= David Young (Canadian playwright) =

Canadian playwright, novelist, and screenwriter

David Samuel D'Arcy Young (born 17 July 1946 Oakville, Ontario) is a Canadian playwright, novelist, and screenwriter.

Born in Oakville, Ontario, Young studied at the University of Western Ontario. He is the author of seven plays, two novels and several screenplays and teleplays.
Two of his plays, Inexpressible Island and Glenn, have been nominated for multiple Canadian drama awards. The play, Fire, received four Dora Mavor Moore Awards as well as the Chalmers/Toronto Drama Bench Award.
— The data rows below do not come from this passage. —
-- pv_equiv track=rewrite | github.com/shimeon8129/investment-os | reporting/daily_decision_dashboard.py | build_portfolio_candidate_sections
-- ===== SOURCE A (Python) =====
-- def build_portfolio_candidate_sections(review_rows: list) -> str:
--     buckets = {
--         "HELD_AND_CANDIDATE": [],
--         "HELD_NOT_CANDIDATE": [],
--         "CANDIDATE_NOT_HELD": [],
--     }
--
--     for row in review_rows:
--         status = row.get("position_status")
--         if status in buckets:
--             buckets[status].append(row)
--
--     lines = [
--         "## 4. Portfolio vs Candidate Buckets",
--         "",
--         "### 4.1 Held and Candidate",
--         "",
--     ]
--
--     if buckets["HELD_AND_CANDIDATE"]:
--         for row in buckets["HELD_AND_CANDIDATE"]:
--             lines.append(
--                 f"- {row.get('ticker')} {row.get('name')} — "
--                 f"shares: {row.get('shares')}, "
--                 f"score: {row.get('scanner_score')}, "
--                 f"signal: {row.get('signal')}"
--             )
--     else:
--         lines.append("- None")
--
--     lines.extend([
--         "",
--         "### 4.2 Held but Not Candidate",
--         "",
--     ])
--
--     if buckets["HELD_NOT_CANDIDATE"]:
--         for row in buckets["HELD_NOT_CANDIDATE"]:
--             lines.append(
--                 f"- {row.get('ticker')} {row.get('name')} — "
--                 f"shares: {row.get('shares')}; "
--                 "manual review required."
--             )
--     else:
--         lines.append("- None")
--
--     lines.extend([
--         "",
--         "### 4.3 Candidate but Not Held",
--         "",
--     ])
--
--     if buckets["CANDIDATE_NOT_HELD"]:
--         for row in buckets["CANDIDATE_NOT_HELD"][:20]:
--             lines.append(
--                 f"- {row.get('ticker')} {row.get('name')} — "
--                 f"score: {row.get('scanner_score')}, "
--                 f"signal: {row.get('signal')}"
--             )
--
--         if len(buckets["CANDIDATE_NOT_HELD"]) > 20:
--             lines.append(f"- ... {len(buckets['CANDIDATE_NOT_HELD']) - 20} more")
--     else:
--         lines.append("- None")
--
--     return "\n".join(lines)
-- ===== SOURCE B (Python) =====
-- def build_portfolio_candidate_sections(review_rows: list) -> str:
--     def rows_with(status):
--         return [r for r in review_rows if r.get("position_status") == status]
--
--     def section(rows, fmt):
--         return [fmt(r) for r in rows] if rows else ["- None"]
--
--     held_cand = rows_with("HELD_AND_CANDIDATE")
--     held_not = rows_with("HELD_NOT_CANDIDATE")
--     cand_not = rows_with("CANDIDATE_NOT_HELD")
--
--     if cand_not:
--         third = [
--             f"- {r.get('ticker')} {r.get('name')} — "
--             f"score: {r.get('scanner_score')}, "
--             f"signal: {r.get('signal')}"
--             for r in cand_not[:20]
--         ]
--         if len(cand_not) > 20:
--             third.append(f"- ... {len(cand_not) - 20} more")
--     else:
--         third = ["- None"]
--
--     lines = (
--         ["## 4. Portfolio vs Candidate Buckets", "", "### 4.1 Held and Candidate", ""]
--         + section(held_cand, lambda r:
--                   f"- {r.get('ticker')} {r.get('name')} — "
--                   f"shares: {r.get('shares')}, "
--                   f"score: {r.get('scanner_score')}, "
--                   f"signal: {r.get('signal')}")
--         + ["", "### 4.2 Held but Not Candidate", ""]
--         + section(held_not, lambda r:
--                   f"- {r.get('ticker')} {r.get('name')} — "
--                   f"shares: {r.get('shares')}; "
--                   "manual review required.")
--         + ["", "### 4.3 Candidate but Not Held", ""]
--         + third
--     )
--     return "\n".join(lines)
-- ===== Notes on version B (the rewrite author's own statement) =====
-- stated objective: simpler
-- what changed: Dropped the buckets dict and the single grouping pass; each of the three sections now computes its rows directly with a filtering comprehension over review_rows and formats them with map-style comprehensions instead of append-in-a-loop.
import Mathlib
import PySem

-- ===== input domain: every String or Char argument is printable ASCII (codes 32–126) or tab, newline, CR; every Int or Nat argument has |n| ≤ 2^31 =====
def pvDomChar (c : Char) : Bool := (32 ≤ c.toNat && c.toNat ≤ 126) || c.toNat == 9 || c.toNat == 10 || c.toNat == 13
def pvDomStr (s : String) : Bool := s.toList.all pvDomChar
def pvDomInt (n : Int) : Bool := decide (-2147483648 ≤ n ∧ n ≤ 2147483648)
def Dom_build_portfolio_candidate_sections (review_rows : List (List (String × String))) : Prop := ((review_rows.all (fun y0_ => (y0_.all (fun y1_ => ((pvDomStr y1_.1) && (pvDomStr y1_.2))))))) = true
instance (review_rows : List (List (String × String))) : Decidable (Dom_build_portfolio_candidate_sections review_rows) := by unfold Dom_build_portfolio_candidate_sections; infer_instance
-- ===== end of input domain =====

-- B replaces A's grouping dict and single bucketing pass by three independent
-- filtering passes (one per section); objective: simpler (same output, same asymptotics).

-- ===== PORT A =====
-- row.get(k) interpolated into an f-string: missing key prints "None"
def pvGetA (row : List (String × String)) (k : String) : String :=
  ((PySem.Dict.mk row).get? k).getD "None"

def pvFoldBuckets (review_rows : List (List (String × String)))
    (d : PySem.Dict String (List (List (String × String)))) :
    PySem.Dict String (List (List (String × String))) :=
  review_rows.foldl (fun b row =>
    match (PySem.Dict.mk row).get? "position_status" with
    | some s => if b.contains s then b.modify s [] (fun l => l ++ [row]) else b
    | none => b) d

def build_portfolio_candidate_sections (review_rows : List (List (String × String))) : String :=
  let buckets : PySem.Dict String (List (List (String × String))) :=
    PySem.Dict.mk [("HELD_AND_CANDIDATE", []), ("HELD_NOT_CANDIDATE", []), ("CANDIDATE_NOT_HELD", [])]
  let buckets := pvFoldBuckets review_rows buckets
  let lines : List String :=
    ["## 4. Portfolio vs Candidate Buckets", "", "### 4.1 Held and Candidate", ""]
  let hc := buckets.getD "HELD_AND_CANDIDATE" []
  let lines := if hc ≠ [] then
      hc.foldl (fun ls row => ls ++ ["- " ++ pvGetA row "ticker" ++ " " ++ pvGetA row "name" ++
        " — shares: " ++ pvGetA row "shares" ++ ", score: " ++ pvGetA row "scanner_score" ++
        ", signal: " ++ pvGetA row "signal"]) lines
    else lines ++ ["- None"]
  let lines := lines ++ ["", "### 4.2 Held but Not Candidate", ""]
  let hn := buckets.getD "HELD_NOT_CANDIDATE" []
  let lines := if hn ≠ [] then
      hn.foldl (fun ls row => ls ++ ["- " ++ pvGetA row "ticker" ++ " " ++ pvGetA row "name" ++
        " — shares: " ++ pvGetA row "shares" ++ "; manual review required."]) lines
    else lines ++ ["- None"]
  let lines := lines ++ ["", "### 4.3 Candidate but Not Held", ""]
  let cn := buckets.getD "CANDIDATE_NOT_HELD" []
  let lines := if cn ≠ [] then
      let lines := (PySem.List.slice cn none (some 20)).foldl (fun ls row =>
        ls ++ ["- " ++ pvGetA row "ticker" ++ " " ++ pvGetA row "name" ++
          " — score: " ++ pvGetA row "scanner_score" ++ ", signal: " ++ pvGetA row "signal"]) lines
      if (cn.length : Int) > 20 then
        lines ++ ["- ... " ++ PySem.Int.toStr ((cn.length : Int) - 20) ++ " more"]
      else lines
    else lines ++ ["- None"]
  PySem.Str.join "\n" lines

-- ===== PORT B =====
def pvGetB (row : List (String × String)) (k : String) : String :=
  ((PySem.Dict.mk row).get? k).getD "None"

def pvRowsWith (review_rows : List (List (String × String))) (status : String) :
    List (List (String × String)) :=
  review_rows.filter (fun r => (PySem.Dict.mk r).get? "position_status" == some status)

def pvSection (rows : List (List (String × String)))
    (fmt : List (String × String) → String) : List String :=
  if rows ≠ [] then rows.map fmt else ["- None"]

def build_portfolio_candidate_sections_alt (review_rows : List (List (String × String))) : String :=
  let held_cand := pvRowsWith review_rows "HELD_AND_CANDIDATE"
  let held_not := pvRowsWith review_rows "HELD_NOT_CANDIDATE"
  let cand_not := pvRowsWith review_rows "CANDIDATE_NOT_HELD"
  let third : List String :=
    if cand_not ≠ [] then
      let t := (PySem.List.slice cand_not none (some 20)).map (fun r =>
        "- " ++ pvGetB r "ticker" ++ " " ++ pvGetB r "name" ++
        " — score: " ++ pvGetB r "scanner_score" ++ ", signal: " ++ pvGetB r "signal")
      if (cand_not.length : Int) > 20 then
        t ++ ["- ... " ++ PySem.Int.toStr ((cand_not.length : Int) - 20) ++ " more"]
      else t
    else ["- None"]
  PySem.Str.join "\n"
    (["## 4. Portfolio vs Candidate Buckets", "", "### 4.1 Held and Candidate", ""]
      ++ pvSection held_cand (fun r =>
          "- " ++ pvGetB r "ticker" ++ " " ++ pvGetB r "name" ++
          " — shares: " ++ pvGetB r "shares" ++ ", score: " ++ pvGetB r "scanner_score" ++
          ", signal: " ++ pvGetB r "signal")
      ++ ["", "### 4.2 Held but Not Candidate", ""]
      ++ pvSection held_not (fun r =>
          "- " ++ pvGetB r "ticker" ++ " " ++ pvGetB r "name" ++
          " — shares: " ++ pvGetB r "shares" ++ "; manual review required.")
      ++ ["", "### 4.3 Candidate but Not Held", ""]
      ++ third)

-- ===== PRECONDITION & SPEC =====
def Spec_build_portfolio_candidate_sections (review_rows : List (List (String × String))) (out : String) : Prop := out = build_portfolio_candidate_sections_alt review_rows
instance (review_rows : List (List (String × String))) (out : String) : Decidable (Spec_build_portfolio_candidate_sections review_rows out) := by unfold Spec_build_portfolio_candidate_sections; infer_instance

-- ===== CLAIM (what is proved, stated in full; the proofs are below) =====
def Claim_equal_build_portfolio_candidate_sections : Prop := ∀ (review_rows : List (List (String × String))), Dom_build_portfolio_candidate_sections review_rows → Spec_build_portfolio_candidate_sections review_rows (build_portfolio_candidate_sections review_rows)

-- ===== LEMMAS AND PROOFS =====

-- appending one formatted line per row equals mapping the formatter
theorem pv_foldl_append_map {α : Type} (f : α → String) :
    ∀ (l : List α) (init : List String),
      l.foldl (fun ls r => ls ++ [f r]) init = init ++ l.map f := by
  intro l
  induction l with
  | nil => intro init; simp
  | cons x xs ih => intro init; simp [List.foldl, ih]

-- the bucketing fold, read off at any of the dict's three keys, is a filter
theorem pv_buckets_getD (K : String) :
    ∀ (rs : List (List (String × String)))
      (d : PySem.Dict String (List (List (String × String)))),
      (∀ s, d.contains s = true ↔ (s = "HELD_AND_CANDIDATE" ∨ s = "HELD_NOT_CANDIDATE" ∨ s = "CANDIDATE_NOT_HELD")) →
      d.contains K = true →
      (pvFoldBuckets rs d).getD K [] =
        d.getD K [] ++ rs.filter (fun r => (PySem.Dict.mk r).get? "position_status" == some K) := by
  intro rs
  induction rs with
  | nil => intro d _ _; simp [pvFoldBuckets]
  | cons r rs ih =>
    intro d hd hK
    have hstep : pvFoldBuckets (r :: rs) d = pvFoldBuckets rs
        (match (PySem.Dict.mk r).get? "position_status" with
         | some s => if d.contains s then d.modify s [] (fun l => l ++ [r]) else d
         | none => d) := rfl
    rw [hstep]
    cases hps : (PySem.Dict.mk r).get? "position_status" with
    | none =>
      simp only [hps]
      rw [ih d hd hK]
      simp [hps]
    | some s =>
      simp only [hps]
      by_cases hcs : d.contains s = true
      · simp only [hcs, if_true]
        have hd' : ∀ t, (d.modify s [] (fun l => l ++ [r])).contains t = true ↔
            (t = "HELD_AND_CANDIDATE" ∨ t = "HELD_NOT_CANDIDATE" ∨ t = "CANDIDATE_NOT_HELD") := by
          intro t
          rw [PySem.Dict.contains_modify]
          by_cases hts : t = s
          · subst hts
            simp only [beq_self_eq_true, Bool.true_or, true_iff]
            exact (hd t).mp hcs
          · simp [beq_eq_false_iff_ne.mpr hts, hd t]
        have hK' : (d.modify s [] (fun l => l ++ [r])).contains K = true := by
          rw [PySem.Dict.contains_modify]
          simp [hK]
        rw [ih _ hd' hK', PySem.Dict.getD_modify]
        by_cases hKs : K = s
        · subst hKs
          simp [hps]
        · rw [if_neg hKs]
          have hsK : (s == K) = false := beq_eq_false_iff_ne.mpr (fun h => hKs h.symm)
          simp [hps, hsK]
      · rw [if_neg hcs]
        rw [ih d hd hK]
        have hsK : (s == K) = false :=
          beq_eq_false_iff_ne.mpr (fun h => hcs (by rw [h]; exact hK))
        simp [hps, hsK]

-- ===== VERDICT (by name: the statement is the Claim_ definition above) =====
theorem build_portfolio_candidate_sections_spec : Claim_equal_build_portfolio_candidate_sections := by
  intro rs _
  show build_portfolio_candidate_sections rs = build_portfolio_candidate_sections_alt rs
  have hcont : ∀ s, (PySem.Dict.mk ([("HELD_AND_CANDIDATE", ([] : List (List (String × String)))), ("HELD_NOT_CANDIDATE", []), ("CANDIDATE_NOT_HELD", [])])).contains s = true ↔ (s = "HELD_AND_CANDIDATE" ∨ s = "HELD_NOT_CANDIDATE" ∨ s = "CANDIDATE_NOT_HELD") := by
    intro s
    rw [PySem.Dict.contains_mk]
    simp only [List.any_cons, List.any_nil, Bool.or_eq_true, beq_iff_eq]
    constructor
    · rintro (h|h|h|h) <;> simp_all [eq_comm]
    · rintro (h|h|h) <;> simp_all
  have h1 : (pvFoldBuckets rs (PySem.Dict.mk [("HELD_AND_CANDIDATE", []), ("HELD_NOT_CANDIDATE", []), ("CANDIDATE_NOT_HELD", [])])).getD "HELD_AND_CANDIDATE" [] = pvRowsWith rs "HELD_AND_CANDIDATE" := by
    rw [pv_buckets_getD "HELD_AND_CANDIDATE" rs _ hcont (by decide)]
    have hinit : (PySem.Dict.mk ([("HELD_AND_CANDIDATE", ([] : List (List (String × String)))), ("HELD_NOT_CANDIDATE", []), ("CANDIDATE_NOT_HELD", [])])).getD "HELD_AND_CANDIDATE" [] = [] := by decide
    rw [hinit]; simp [pvRowsWith]
  have h2 : (pvFoldBuckets rs (PySem.Dict.mk [("HELD_AND_CANDIDATE", []), ("HELD_NOT_CANDIDATE", []), ("CANDIDATE_NOT_HELD", [])])).getD "HELD_NOT_CANDIDATE" [] = pvRowsWith rs "HELD_NOT_CANDIDATE" := by
    rw [pv_buckets_getD "HELD_NOT_CANDIDATE" rs _ hcont (by decide)]
    have hinit : (PySem.Dict.mk ([("HELD_AND_CANDIDATE", ([] : List (List (String × String)))), ("HELD_NOT_CANDIDATE", []), ("CANDIDATE_NOT_HELD", [])])).getD "HELD_NOT_CANDIDATE" [] = [] := by decide
    rw [hinit]; simp [pvRowsWith]
  have h3 : (pvFoldBuckets rs (PySem.Dict.mk [("HELD_AND_CANDIDATE", []), ("HELD_NOT_CANDIDATE", []), ("CANDIDATE_NOT_HELD", [])])).getD "CANDIDATE_NOT_HELD" [] = pvRowsWith rs "CANDIDATE_NOT_HELD" := by
    rw [pv_buckets_getD "CANDIDATE_NOT_HELD" rs _ hcont (by decide)]
    have hinit : (PySem.Dict.mk ([("HELD_AND_CANDIDATE", ([] : List (List (String × String)))), ("HELD_NOT_CANDIDATE", []), ("CANDIDATE_NOT_HELD", [])])).getD "CANDIDATE_NOT_HELD" [] = [] := by decide
    rw [hinit]; simp [pvRowsWith]
  simp only [build_portfolio_candidate_sections, build_portfolio_candidate_sections_alt,
    h1, h2, h3, pvSection, pvGetA, pvGetB, pv_foldl_append_map]
  split_ifs <;> simp_all [List.append_assoc]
Young is also a founder of the Writers' Trust of Canada, a non-profit literary organization that seeks to encourage Canada's writing community, and a trustee of the Griffin Prize for Excellence in Poetry.

==Plays==
- Love Is Strange (1985), a theatrical study of the life and times of Robert Kieling, the star-struck farmer from Saskatchewan who has spent his adult life in mental institutions because he believes he and singer Anne Murray are in love.
- Fire (1986), a political musical inspired by cousins Jimmy Swaggart and Jerry Lee Lewis, co-written with Paul Ledoux. The play received four Dora Mavor Moore Awards as well as the Chalmers/Toronto Drama Bench Award.
- Glenn (1992), a theatrical portrait of pianist Glenn Gould.
- Inexpressible Island (1997), a play about six men marooned in an ice cave in Antarctica.
- An Enemy of the People (2001), an adaptation of Henrik Ibsen's play.
- Clout (2001), a comedy about men, sex and power.
- No Great Mischief (2004), an adaptation of the award-winning Alistair MacLeod novel.